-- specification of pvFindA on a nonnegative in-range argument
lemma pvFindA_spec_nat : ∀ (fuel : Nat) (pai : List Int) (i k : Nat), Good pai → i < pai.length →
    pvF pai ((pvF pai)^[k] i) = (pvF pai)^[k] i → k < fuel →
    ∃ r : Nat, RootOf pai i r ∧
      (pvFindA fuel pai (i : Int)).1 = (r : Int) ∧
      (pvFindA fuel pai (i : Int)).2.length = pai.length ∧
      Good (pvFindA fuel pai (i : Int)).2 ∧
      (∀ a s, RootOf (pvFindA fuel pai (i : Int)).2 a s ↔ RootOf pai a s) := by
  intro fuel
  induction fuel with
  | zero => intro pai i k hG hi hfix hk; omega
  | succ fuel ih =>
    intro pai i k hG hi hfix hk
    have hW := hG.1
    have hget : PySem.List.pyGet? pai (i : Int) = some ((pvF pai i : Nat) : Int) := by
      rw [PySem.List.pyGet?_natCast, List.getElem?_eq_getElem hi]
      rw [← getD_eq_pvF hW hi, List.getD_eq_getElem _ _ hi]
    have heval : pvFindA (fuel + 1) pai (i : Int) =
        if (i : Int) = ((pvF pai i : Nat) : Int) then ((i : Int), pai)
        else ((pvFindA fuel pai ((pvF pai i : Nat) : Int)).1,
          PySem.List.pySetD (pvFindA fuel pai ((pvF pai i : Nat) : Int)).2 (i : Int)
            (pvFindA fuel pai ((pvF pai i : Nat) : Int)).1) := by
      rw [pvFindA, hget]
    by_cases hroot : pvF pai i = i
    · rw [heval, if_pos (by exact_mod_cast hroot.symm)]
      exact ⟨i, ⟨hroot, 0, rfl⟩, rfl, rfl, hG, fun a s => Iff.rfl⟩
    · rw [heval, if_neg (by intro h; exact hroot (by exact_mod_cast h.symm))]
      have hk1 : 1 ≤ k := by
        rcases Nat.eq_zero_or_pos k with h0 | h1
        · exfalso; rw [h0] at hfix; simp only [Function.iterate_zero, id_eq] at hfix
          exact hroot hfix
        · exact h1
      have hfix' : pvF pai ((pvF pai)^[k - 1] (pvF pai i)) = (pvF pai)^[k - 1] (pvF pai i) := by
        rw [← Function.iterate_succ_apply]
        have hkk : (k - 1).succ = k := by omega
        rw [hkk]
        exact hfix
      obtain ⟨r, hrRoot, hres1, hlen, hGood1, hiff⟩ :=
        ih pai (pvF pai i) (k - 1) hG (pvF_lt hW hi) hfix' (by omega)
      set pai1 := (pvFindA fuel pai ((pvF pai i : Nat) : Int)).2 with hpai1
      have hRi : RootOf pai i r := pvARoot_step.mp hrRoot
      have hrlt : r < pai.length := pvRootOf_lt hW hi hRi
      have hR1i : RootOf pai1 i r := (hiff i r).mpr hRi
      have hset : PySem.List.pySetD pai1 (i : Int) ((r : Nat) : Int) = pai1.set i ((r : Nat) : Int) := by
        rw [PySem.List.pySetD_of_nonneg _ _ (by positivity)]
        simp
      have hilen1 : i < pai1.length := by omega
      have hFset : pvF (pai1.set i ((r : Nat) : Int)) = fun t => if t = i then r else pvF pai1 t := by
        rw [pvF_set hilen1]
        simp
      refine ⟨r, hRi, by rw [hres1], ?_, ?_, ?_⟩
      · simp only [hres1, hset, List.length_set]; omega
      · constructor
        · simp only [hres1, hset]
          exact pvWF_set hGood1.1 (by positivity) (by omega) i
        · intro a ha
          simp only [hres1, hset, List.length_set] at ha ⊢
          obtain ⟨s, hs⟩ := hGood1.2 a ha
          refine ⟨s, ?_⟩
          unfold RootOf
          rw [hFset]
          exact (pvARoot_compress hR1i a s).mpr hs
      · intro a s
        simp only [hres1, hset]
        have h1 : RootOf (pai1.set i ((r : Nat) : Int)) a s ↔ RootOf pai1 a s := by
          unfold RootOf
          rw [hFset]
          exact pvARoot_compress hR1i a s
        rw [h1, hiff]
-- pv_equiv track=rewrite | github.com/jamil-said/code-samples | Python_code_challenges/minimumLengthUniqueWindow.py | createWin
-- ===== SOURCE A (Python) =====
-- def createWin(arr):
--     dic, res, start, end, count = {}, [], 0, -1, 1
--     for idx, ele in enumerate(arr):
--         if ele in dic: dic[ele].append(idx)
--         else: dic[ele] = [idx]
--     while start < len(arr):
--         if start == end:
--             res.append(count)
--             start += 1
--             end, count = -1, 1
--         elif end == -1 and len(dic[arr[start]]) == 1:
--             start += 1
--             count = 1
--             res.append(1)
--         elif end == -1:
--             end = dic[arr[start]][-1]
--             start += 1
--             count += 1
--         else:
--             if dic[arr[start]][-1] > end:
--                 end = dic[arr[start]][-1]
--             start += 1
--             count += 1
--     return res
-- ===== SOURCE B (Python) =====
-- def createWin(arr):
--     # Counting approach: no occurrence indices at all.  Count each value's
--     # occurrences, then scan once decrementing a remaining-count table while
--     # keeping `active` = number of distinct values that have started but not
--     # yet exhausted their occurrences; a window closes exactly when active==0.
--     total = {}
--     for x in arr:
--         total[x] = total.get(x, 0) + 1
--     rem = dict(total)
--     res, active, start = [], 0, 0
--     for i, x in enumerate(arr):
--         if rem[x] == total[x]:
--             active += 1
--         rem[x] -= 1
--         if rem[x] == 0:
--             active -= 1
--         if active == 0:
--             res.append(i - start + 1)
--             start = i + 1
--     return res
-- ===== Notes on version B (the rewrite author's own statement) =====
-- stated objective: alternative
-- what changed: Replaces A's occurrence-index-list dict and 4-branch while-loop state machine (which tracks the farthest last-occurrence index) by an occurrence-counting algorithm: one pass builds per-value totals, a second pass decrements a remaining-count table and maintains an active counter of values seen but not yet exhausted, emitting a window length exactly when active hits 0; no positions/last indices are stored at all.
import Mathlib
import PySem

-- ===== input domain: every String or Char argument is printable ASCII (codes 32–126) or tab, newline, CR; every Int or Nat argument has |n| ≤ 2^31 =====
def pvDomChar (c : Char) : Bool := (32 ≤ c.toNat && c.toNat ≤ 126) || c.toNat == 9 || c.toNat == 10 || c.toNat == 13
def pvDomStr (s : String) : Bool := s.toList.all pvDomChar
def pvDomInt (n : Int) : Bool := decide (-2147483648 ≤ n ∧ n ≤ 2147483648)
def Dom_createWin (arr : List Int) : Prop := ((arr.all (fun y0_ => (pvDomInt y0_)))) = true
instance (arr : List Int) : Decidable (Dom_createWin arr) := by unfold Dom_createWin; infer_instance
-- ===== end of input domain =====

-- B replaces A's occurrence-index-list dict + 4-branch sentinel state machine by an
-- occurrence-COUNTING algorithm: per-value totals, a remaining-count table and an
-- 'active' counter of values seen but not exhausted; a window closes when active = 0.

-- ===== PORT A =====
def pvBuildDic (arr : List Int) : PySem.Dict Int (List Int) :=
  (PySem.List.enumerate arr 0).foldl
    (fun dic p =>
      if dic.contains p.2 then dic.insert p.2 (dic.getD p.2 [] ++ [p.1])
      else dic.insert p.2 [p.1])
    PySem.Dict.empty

........

Copy every line of the records, leaving nothing out.

TASK OUTPUT
-- specification of pvFindA on a nonnegative in-range argument
lemma pvFindA_spec_nat : ∀ (fuel : Nat) (pai : List Int) (i k : Nat), Good pai → i < pai.length →
    pvF pai ((pvF pai)^[k] i) = (pvF pai)^[k] i → k < fuel →
    ∃ r : Nat, RootOf pai i r ∧
      (pvFindA fuel pai (i : Int)).1 = (r : Int) ∧
      (pvFindA fuel pai (i : Int)).2.length = pai.length ∧
      Good (pvFindA fuel pai (i : Int)).2 ∧
      (∀ a s, RootOf (pvFindA fuel pai (i : Int)).2 a s ↔ RootOf pai a s) := by
  intro fuel
  induction fuel with
  | zero => intro pai i k hG hi hfix hk; omega
  | succ fuel ih =>
    intro pai i k hG hi hfix hk
    have hW := hG.1
    have hget : PySem.List.pyGet? pai (i : Int) = some ((pvF pai i : Nat) : Int) := by
      rw [PySem.List.pyGet?_natCast, List.getElem?_eq_getElem hi]
      rw [← getD_eq_pvF hW hi, List.getD_eq_getElem _ _ hi]
    have heval : pvFindA (fuel + 1) pai (i : Int) =
        if (i : Int) = ((pvF pai i : Nat) : Int) then ((i : Int), pai)
        else ((pvFindA fuel pai ((pvF pai i : Nat) : Int)).1,
          PySem.List.pySetD (pvFindA fuel pai ((pvF pai i : Nat) : Int)).2 (i : Int)
            (pvFindA fuel pai ((pvF pai i : Nat) : Int)).1) := by
      rw [pvFindA, hget]
    by_cases hroot : pvF pai i = i
    · rw [heval, if_pos (by exact_mod_cast hroot.symm)]
      exact ⟨i, ⟨hroot, 0, rfl⟩, rfl, rfl, hG, fun a s => Iff.rfl⟩
    · rw [heval, if_neg (by intro h; exact hroot (by exact_mod_cast h.symm))]
      have hk1 : 1 ≤ k := by
        rcases Nat.eq_zero_or_pos k with h0 | h1
        · exfalso; rw [h0] at hfix; simp only [Function.iterate_zero, id_eq] at hfix
          exact hroot hfix
        · exact h1
      have hfix' : pvF pai ((pvF pai)^[k - 1] (pvF pai i)) = (pvF pai)^[k - 1] (pvF pai i) := by
        rw [← Function.iterate_succ_apply]
        have hkk : (k - 1).succ = k := by omega
        rw [hkk]
        exact hfix
      obtain ⟨r, hrRoot, hres1, hlen, hGood1, hiff⟩ :=
        ih pai (pvF pai i) (k - 1) hG (pvF_lt hW hi) hfix' (by omega)
      set pai1 := (pvFindA fuel pai ((pvF pai i : Nat) : Int)).2 with hpai1
      have hRi : RootOf pai i r := pvARoot_step.mp hrRoot
      have hrlt : r < pai.length := pvRootOf_lt hW hi hRi
      have hR1i : RootOf pai1 i r := (hiff i r).mpr hRi
      have hset : PySem.List.pySetD pai1 (i : Int) ((r : Nat) : Int) = pai1.set i ((r : Nat) : Int) := by
        rw [PySem.List.pySetD_of_nonneg _ _ (by positivity)]
        simp
      have hilen1 : i < pai1.length := by omega
      have hFset : pvF (pai1.set i ((r : Nat) : Int)) = fun t => if t = i then r else pvF pai1 t := by
        rw [pvF_set hilen1]
        simp
      refine ⟨r, hRi, by rw [hres1], ?_, ?_, ?_⟩
      · simp only [hres1, hset, List.length_set]; omega
      · constructor
        · simp only [hres1, hset]
          exact pvWF_set hGood1.1 (by positivity) (by omega) i
        · intro a ha
          simp only [hres1, hset, List.length_set] at ha ⊢
          obtain ⟨s, hs⟩ := hGood1.2 a ha
          refine ⟨s, ?_⟩
          unfold RootOf
          rw [hFset]
          exact (pvARoot_compress hR1i a s).mpr hs
      · intro a s
        simp only [hres1, hset]
        have h1 : RootOf (pai1.set i ((r : Nat) : Int)) a s ↔ RootOf pai1 a s := by
          unfold RootOf
          rw [hFset]
          exact pvARoot_compress hR1i a s
        rw [h1, hiff]
-- pv_equiv track=rewrite | github.com/jamil-said/code-samples | Python_code_challenges/minimumLengthUniqueWindow.py | createWin
-- ===== SOURCE A (Python) =====
-- def createWin(arr):
--     dic, res, start, end, count = {}, [], 0, -1, 1
--     for idx, ele in enumerate(arr):
--         if ele in dic: dic[ele].append(idx)
--         else: dic[ele] = [idx]
--     while start < len(arr):
--         if start == end:
--             res.append(count)
--             start += 1
--             end, count = -1, 1
--         elif end == -1 and len(dic[arr[start]]) == 1:
--             start += 1
--             count = 1
--             res.append(1)
--         elif end == -1:
--             end = dic[arr[start]][-1]
--             start += 1
--             count += 1
--         else:
--             if dic[arr[start]][-1] > end:
--                 end = dic[arr[start]][-1]
--             start += 1
--             count += 1
--     return res
-- ===== SOURCE B (Python) =====
-- def createWin(arr):
--     # Counting approach: no occurrence indices at all.  Count each value's
--     # occurrences, then scan once decrementing a remaining-count table while
--     # keeping `active` = number of distinct values that have started but not
--     # yet exhausted their occurrences; a window closes exactly when active==0.
--     total = {}
--     for x in arr:
--         total[x] = total.get(x, 0) + 1
--     rem = dict(total)
--     res, active, start = [], 0, 0
--     for i, x in enumerate(arr):
--         if rem[x] == total[x]:
--             active += 1
--         rem[x] -= 1
--         if rem[x] == 0:
--             active -= 1
--         if active == 0:
--             res.append(i - start + 1)
--             start = i + 1
--     return res
-- ===== Notes on version B (the rewrite author's own statement) =====
-- stated objective: alternative
-- what changed: Replaces A's occurrence-index-list dict and 4-branch while-loop state machine (which tracks the farthest last-occurrence index) by an occurrence-counting algorithm: one pass builds per-value totals, a second pass decrements a remaining-count table and maintains an active counter of values seen but not yet exhausted, emitting a window length exactly when active hits 0; no positions/last indices are stored at all.
import Mathlib
import PySem

-- ===== input domain: every String or Char argument is printable ASCII (codes 32–126) or tab, newline, CR; every Int or Nat argument has |n| ≤ 2^31 =====
def pvDomChar (c : Char) : Bool := (32 ≤ c.toNat && c.toNat ≤ 126) || c.toNat == 9 || c.toNat == 10 || c.toNat == 13
def pvDomStr (s : String) : Bool := s.toList.all pvDomChar
def pvDomInt (n : Int) : Bool := decide (-2147483648 ≤ n ∧ n ≤ 2147483648)
def Dom_createWin (arr : List Int) : Prop := ((arr.all (fun y0_ => (pvDomInt y0_)))) = true
instance (arr : List Int) : Decidable (Dom_createWin arr) := by unfold Dom_createWin; infer_instance
-- ===== end of input domain =====

-- B replaces A's occurrence-index-list dict + 4-branch sentinel state machine by an
-- occurrence-COUNTING algorithm: per-value totals, a remaining-count table and an
-- 'active' counter of values seen but not exhausted; a window closes when active = 0.

-- ===== PORT A =====
def pvBuildDic (arr : List Int) : PySem.Dict Int (List Int) :=
  (PySem.List.enumerate arr 0).foldl
    (fun dic p =>
      if dic.contains p.2 then dic.insert p.2 (dic.getD p.2 [] ++ [p.1])
      else dic.insert p.2 [p.1])
    PySem.Dict.empty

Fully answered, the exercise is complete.